Applicable Code Edition and Addenda

The code of record is the ASME Code,Section XI, 1998 Edition with 2000 Addenda.

3.3

Applicable Code Requirement

ASME Code,Section XI, Table IWB-2500-1, Examination Category B-0, Item No. B 14.10, requires volumetric or surface examination of 10 percent peripheral CEDM housing welds.

ASME Code,Section XI, IWB-2412(b)(2), requires that when items or welds are added during the second period of an ISi interval, at least 25 percent of the examinations required by the applicable examination category and item number for the added items or welds shall be performed during the third period of the ISi interval.

3.4 Proposed Alternative FPL replaced the original reactor vessel head (RVH) during the second period of the third 10-year ISi interval in 2007. The replacement RVH contains 91 CEDM housings. Of the 91 CEDM housings, 32 are classified as the periphery CEDMs. Each CEDM housing contains five full penetration butt welds (weld numbers 1 through 5). FPL is required to perform either a volumetric or surface examination of all five welds of at least one peripheral CEDM housing (25 percent of 10 percent of 31 peripheral housings) during the third period of the third 10-year ISi interval in accordance with the ASME Code,Section XI, Table IWB-2500-1, and Subarticle IWB-2412(b )(2).

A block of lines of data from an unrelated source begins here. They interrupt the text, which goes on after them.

lemma qtop (t dp : List Int) (n l r : Int) (hInv : SegInv n dp t)
    (hl : 0 ≤ l) (hlr : l ≤ r) (hr : r ≤ n) (hn : n ≤ 2 ^ 31 + 1) :
    segQuery t n l r = Minterval dp l r 0 := by
  obtain ⟨h1, h2, h3, hleaf, hint, hpos⟩ := hInv
  rw [segQuery, qloop t n hint 64 (l+n) (r+n) 0 0 (by omega) (by omega)
    (by norm_num; omega) (by norm_num; omega) (by norm_num; omega)]
  exact M_leaf t dp n hleaf l r 0 hl hr

def Anc (j p : Int) : Prop := ∃ d : Nat, 0 < d ∧ p = j / 2 ^ d

lemma anc_one (p : Int) (hp : 1 ≤ p) : ¬ Anc 1 p := by
  rintro ⟨d, hd, rfl⟩
  have h2 : (2:Int) ≤ 2 ^ d := by
    calc (2:Int) = 2 ^ 1 := by norm_num
    _ ≤ 2 ^ d := by apply pow_le_pow_right₀ <;> omega
  have : (1:Int) / 2 ^ d = 0 := Int.ediv_eq_zero_of_lt (by norm_num) (by omega)
  omega

lemma anc_shift (j p : Int) (hj : 0 ≤ j) (h : Anc j p) (hne : p ≠ j / 2) : Anc (j / 2) p := by
  obtain ⟨d, hd, rfl⟩ := h
  rcases Nat.eq_or_lt_of_le hd with hd1 | hd1
  · exact absurd (by rw [← hd1]; norm_num) hne
  · refine ⟨d - 1, by omega, ?_⟩
    rw [Int.ediv_ediv_of_nonneg (by norm_num : (0:Int) ≤ 2)]
    congr 1
    rw [show (2:Int) * 2 ^ (d-1) = 2 ^ (d - 1 + 1) from by ring]
    congr 1
    omega

lemma uloop (n : Int) (hn : 1 ≤ n) :
    ∀ (fuel : Nat) (t : List Int) (j : Int), 1 ≤ j → j < 2 * n → j ≤ (2 : Int) ^ fuel →
      t.length = (2 * n).toNat →
      (∀ p : Int, 1 ≤ p → p < n → ¬ Anc j p →
        segGet t p = max (segGet t (2 * p)) (segGet t (2 * p + 1))) →
      (segUpdLoop fuel t j).length = t.length ∧
      (∀ x : Int, n ≤ x → segGet (segUpdLoop fuel t j) x = segGet t x) ∧
      (∀ p : Int, 1 ≤ p → p < n →
        segGet (segUpdLoop fuel t j) p =
          max (segGet (segUpdLoop fuel t j) (2 * p)) (segGet (segUpdLoop fuel t j) (2 * p + 1))) := by
  intro fuel
  induction fuel with
  | zero =>
    intro t j hj1 hj2 hjf hlen hyp
    have hj : j = 1 := by have : j ≤ 1 := by simpa using hjf
                          omega
    subst hj
    rw [segUpdLoop]
    exact ⟨rfl, fun x _ => rfl, fun p hp1 hp2 => hyp p hp1 hp2 (anc_one p hp1)⟩
  | succ f ih =>
    intro t j hj1 hj2 hjf hlen hyp
    by_cases hj : 1 < j
    · rw [segUpdLoop, if_pos hj]
      simp only [PySem.Int.floordiv_eq_ediv_of_pos (by norm_num : (0:Int) < 2)]
      have hpow : ((2:Int) ^ (f+1)) = 2 * 2 ^ f := by ring
      have hi1 : 1 ≤ j / 2 := by omega
      have hi2 : j / 2 < n := by omega
      have hif : j / 2 ≤ (2:Int) ^ f := by omega
      have hTl : ((t.length : Nat) : Int) = 2 * n := by omega
      have hiR : (j / 2) < (t.length : Int) := by omega
      set v := max (segGet t (j / 2 * 2)) (segGet t (j / 2 * 2 + 1)) with hv
      have hlen' : (PySem.List.pySetD t (j / 2) v).length = (2 * n).toNat := by
        rw [PySem.List.length_pySetD]; exact hlen
      have hget : ∀ x : Int, 0 ≤ x →
          segGet (PySem.List.pySetD t (j / 2) v) x = if x = j / 2 then v else segGet t x :=
        fun x hx => segGet_set t (j / 2) x v (by omega) hiR hx
      have hyp' : ∀ p : Int, 1 ≤ p → p < n → ¬ Anc (j / 2) p →
          segGet (PySem.List.pySetD t (j / 2) v) p =
            max (segGet (PySem.List.pySetD t (j / 2) v) (2 * p))
                (segGet (PySem.List.pySetD t (j / 2) v) (2 * p + 1)) := by
        intro p hp1 hp2 hpanc
        have hc1 : 2 * p ≠ j / 2 := by
          intro hc; exact hpanc ⟨1, by norm_num, by omega⟩
        have hc2 : 2 * p + 1 ≠ j / 2 := by
          intro hc; exact hpanc ⟨1, by norm_num, by omega⟩
        rw [hget (2*p) (by omega), if_neg hc1, hget (2*p+1) (by omega), if_neg hc2,
          hget p (by omega)]
        by_cases hpi : p = j / 2
        · rw [if_pos hpi, hv, hpi, show j / 2 * 2 = 2 * (j / 2) from by ring]
        · rw [if_neg hpi]
          refine hyp p hp1 hp2 ?_
          intro hAnc
          exact hpanc (anc_shift j p (by omega) hAnc hpi)
      obtain ⟨L, Lv, Lint⟩ := ih (PySem.List.pySetD t (j / 2) v) (j / 2) hi1 (by omega) hif hlen' hyp'
      refine ⟨by rw [L, PySem.List.length_pySetD], ?_, Lint⟩
      intro x hx
      rw [Lv x hx, hget x (by omega), if_neg (by omega)]
    · have hj' : j = 1 := by omega
      subst hj'
      rw [segUpdLoop, if_neg hj]
      exact ⟨rfl, fun x _ => rfl, fun p hp1 hp2 => hyp p hp1 hp2 (anc_one p hp1)⟩

lemma utop (t dp : List Int) (n i v : Int) (hInv : SegInv n dp t)
    (hi0 : 0 ≤ i) (hi1 : i < n) (hv : 0 ≤ v) (hn : n ≤ 2 ^ 31 + 1) :
    SegInv n (PySem.List.pySetD dp i v) (segUpdate t n i v) := by
  obtain ⟨h1, h2, h3, hleaf, hint, hpos⟩ := hInv
  have hTl : ((t.length : Nat) : Int) = 2 * n := by omega
  have hDl : ((dp.length : Nat) : Int) = n := by omega
  have hgetT : ∀ x : Int, 0 ≤ x →
      segGet (PySem.List.pySetD t (i + n) v) x = if x = i + n then v else segGet t x :=
    fun x hx => segGet_set t (i + n) x v (by omega) (by omega) hx
  have hlen1 : (PySem.List.pySetD t (i + n) v).length = (2 * n).toNat := by
    rw [PySem.List.length_pySetD]; exact h3
  have hyp : ∀ p : Int, 1 ≤ p → p < n → ¬ Anc (i + n) p →
      segGet (PySem.List.pySetD t (i + n) v) p =
        max (segGet (PySem.List.pySetD t (i + n) v) (2 * p))
            (segGet (PySem.List.pySetD t (i + n) v) (2 * p + 1)) := by
    intro p hp1 hp2 hpanc
    have hc1 : 2 * p ≠ i + n := by
      intro hc; exact hpanc ⟨1, by norm_num, by omega⟩
    have hc2 : 2 * p + 1 ≠ i + n := by
      intro hc; exact hpanc ⟨1, by norm_num, by omega⟩
    rw [hgetT (2*p) (by omega), if_neg hc1, hgetT (2*p+1) (by omega), if_neg hc2,
      hgetT p (by omega), if_neg (by omega)]
    exact hint p hp1 hp2
  obtain ⟨L, Lv, Lint⟩ := uloop n h1 64 (PySem.List.pySetD t (i + n) v) (i + n)
    (by omega) (by omega) (by norm_num; omega) hlen1 hyp
  refine ⟨h1, by rw [PySem.List.length_pySetD]; exact h2, by rw [segUpdate, L]; exact hlen1, ?_, Lint, ?_⟩
  · intro x hx0 hxn
    rw [segUpdate, Lv (x + n) (by omega), hgetT (x + n) (by omega)]
    have hgetD : segGet (PySem.List.pySetD dp i v) x = if x = i then v else segGet dp x :=
      segGet_set dp i x v hi0 (by omega) hx0
    rw [hgetD]
    by_cases hxi : x = i
    · rw [if_pos hxi, if_pos (by omega)]
    · rw [if_neg hxi, if_neg (by omega), hleaf x hx0 hxn]
  · intro x hx
    rw [PySem.List.pySetD_of_nonneg dp v hi0] at hx
    rcases List.mem_or_eq_of_mem_set hx with h | h
    · exact hpos x h
    · omega

lemma init_Inv (n : Int) (hn : 1 ≤ n) :
    SegInv n (List.replicate n.toNat (0 : Int)) (List.replicate (2 * n).toNat (0 : Int)) := by
  refine ⟨hn, by simp, by simp, ?_, ?_, ?_⟩
  · intro x _ _; rw [segGet_replicate, segGet_replicate]
  · intro p _ _; rw [segGet_replicate, segGet_replicate, segGet_replicate]; simp
  · intro x hx; rw [List.eq_of_mem_replicate hx]

lemma main_loop (k n : Int) (hn : 1 ≤ n) (hnB : n ≤ 2 ^ 31 + 1) :
    ∀ (xs : List Int) (dp t : List Int) (ans : Int), SegInv n dp t → (∀ a ∈ xs, 0 ≤ a ∧ a < n) →
      (xs.foldl (fun (st : List Int × Int) a =>
          let premax := segQuery st.1 n (max 0 (a - k)) a
          (segUpdate st.1 n a (premax + 1), max st.2 (premax + 1))) (t, ans)).2
      = (xs.foldl (fun (st : List Int × Int) a =>
          let premax := PySem.List.maxD
            (PySem.List.slice st.1 (some (max 0 (a - k))) (some a)) (fun x => x) 0
          (PySem.List.pySetD st.1 a (premax + 1), max st.2 (premax + 1))) (dp, ans)).2 := by
  intro xs
  induction xs with
  | nil => intro dp t ans _ _; rfl
  | cons a xs ih =>
    intro dp t ans hInv hbound
    obtain ⟨ha0, han⟩ := hbound a (by simp)
    have hbound' : ∀ b ∈ xs, 0 ≤ b ∧ b < n := fun b hb => hbound b (by simp [hb])
    have hpos := hInv.2.2.2.2.2
    have hlenD := hInv.2.1
    simp only [List.foldl_cons]
    have hBA : PySem.List.maxD
        (PySem.List.slice dp (some (max 0 (a - k))) (some a)) (fun x => x) 0
        = segQuery t n (max 0 (a - k)) a := by
      by_cases hk : max 0 (a - k) ≤ a
      · rw [btop dp n (max 0 (a-k)) a hlenD hpos (le_max_left _ _) hk (by omega),
          qtop t dp n (max 0 (a-k)) a hInv (le_max_left _ _) hk (by omega) hnB]
      · rw [PySem.List.slice_toNat dp (le_max_left _ _) (by omega),
          show a.toNat - (max 0 (a - k)).toNat = 0 from by omega, List.take_zero]
        rw [segQuery, show (64:Nat) = 63 + 1 from rfl, qloop_empty 63 t _ _ 0 (by omega)]
        rfl
    have hP : 0 ≤ segQuery t n (max 0 (a - k)) a := by
      by_cases hk : max 0 (a - k) ≤ a
      · rw [qtop t dp n (max 0 (a-k)) a hInv (le_max_left _ _) hk (by omega) hnB]
        exact M_ge_acc dp _ _ 0
      · rw [segQuery, show (64:Nat) = 63 + 1 from rfl, qloop_empty 63 t _ _ 0 (by omega)]
    rw [hBA]
    exact ih (PySem.List.pySetD dp a (segQuery t n (max 0 (a - k)) a + 1))
      (segUpdate t n a (segQuery t n (max 0 (a - k)) a + 1))
      (max ans (segQuery t n (max 0 (a - k)) a + 1))
      (utop t dp n a _ hInv ha0 han (by omega) hnB) hbound'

In lieu of performing examinations in accordance with the ASME Code,Section XI, under the proposed alternative, FPL performed the following: (a) a surface examination of weld number 5 on two CEDM housings, (b) a bare metal visual examination of the entire reactor pressure vessel surface and head to penetration interface for evidence of leakage, and (c) a VT-2 visual examination of all remaining CEDM housings associated with the system leakage test of the reactor coolant pressure boundary conducted prior to startup from every refueling outage.

3.5 Basis for Use Configuration of the CEDM Housing The CEDM housing consists of the upper pressure housing, motor housing and coil stack assemblies, seismic shroud assembly, and cooling shroud assembly.

The motor housing assembly contains the motor assembly. The coil stack assembly with electromagnetic coils and grippers is mounted outside of the motor housing assembly. The motor housing assembly is fabricated from Type 403 stainless steel with upper end fittings of 348 stainless steel and lower end fittings of alloy 690.

The seismic shroud assembly extends from the top of the coil stack assembly to the top of the upper pressure housing.

The cooling shroud assembly surrounds the coil stack assembly, producing an annulus through which air can flow.

CEDM weld numbers 1 and 2 are located in the upper and lower part of the upper pressure housing, respectively. Both welds are covered by the seismic shroud assembly. CEDM weld numbers 3 and 4 are located in the upper and lower part of the motor housing assembly, respectively. Both welds are covered by the coil stack assembly and cooling shroud assembly.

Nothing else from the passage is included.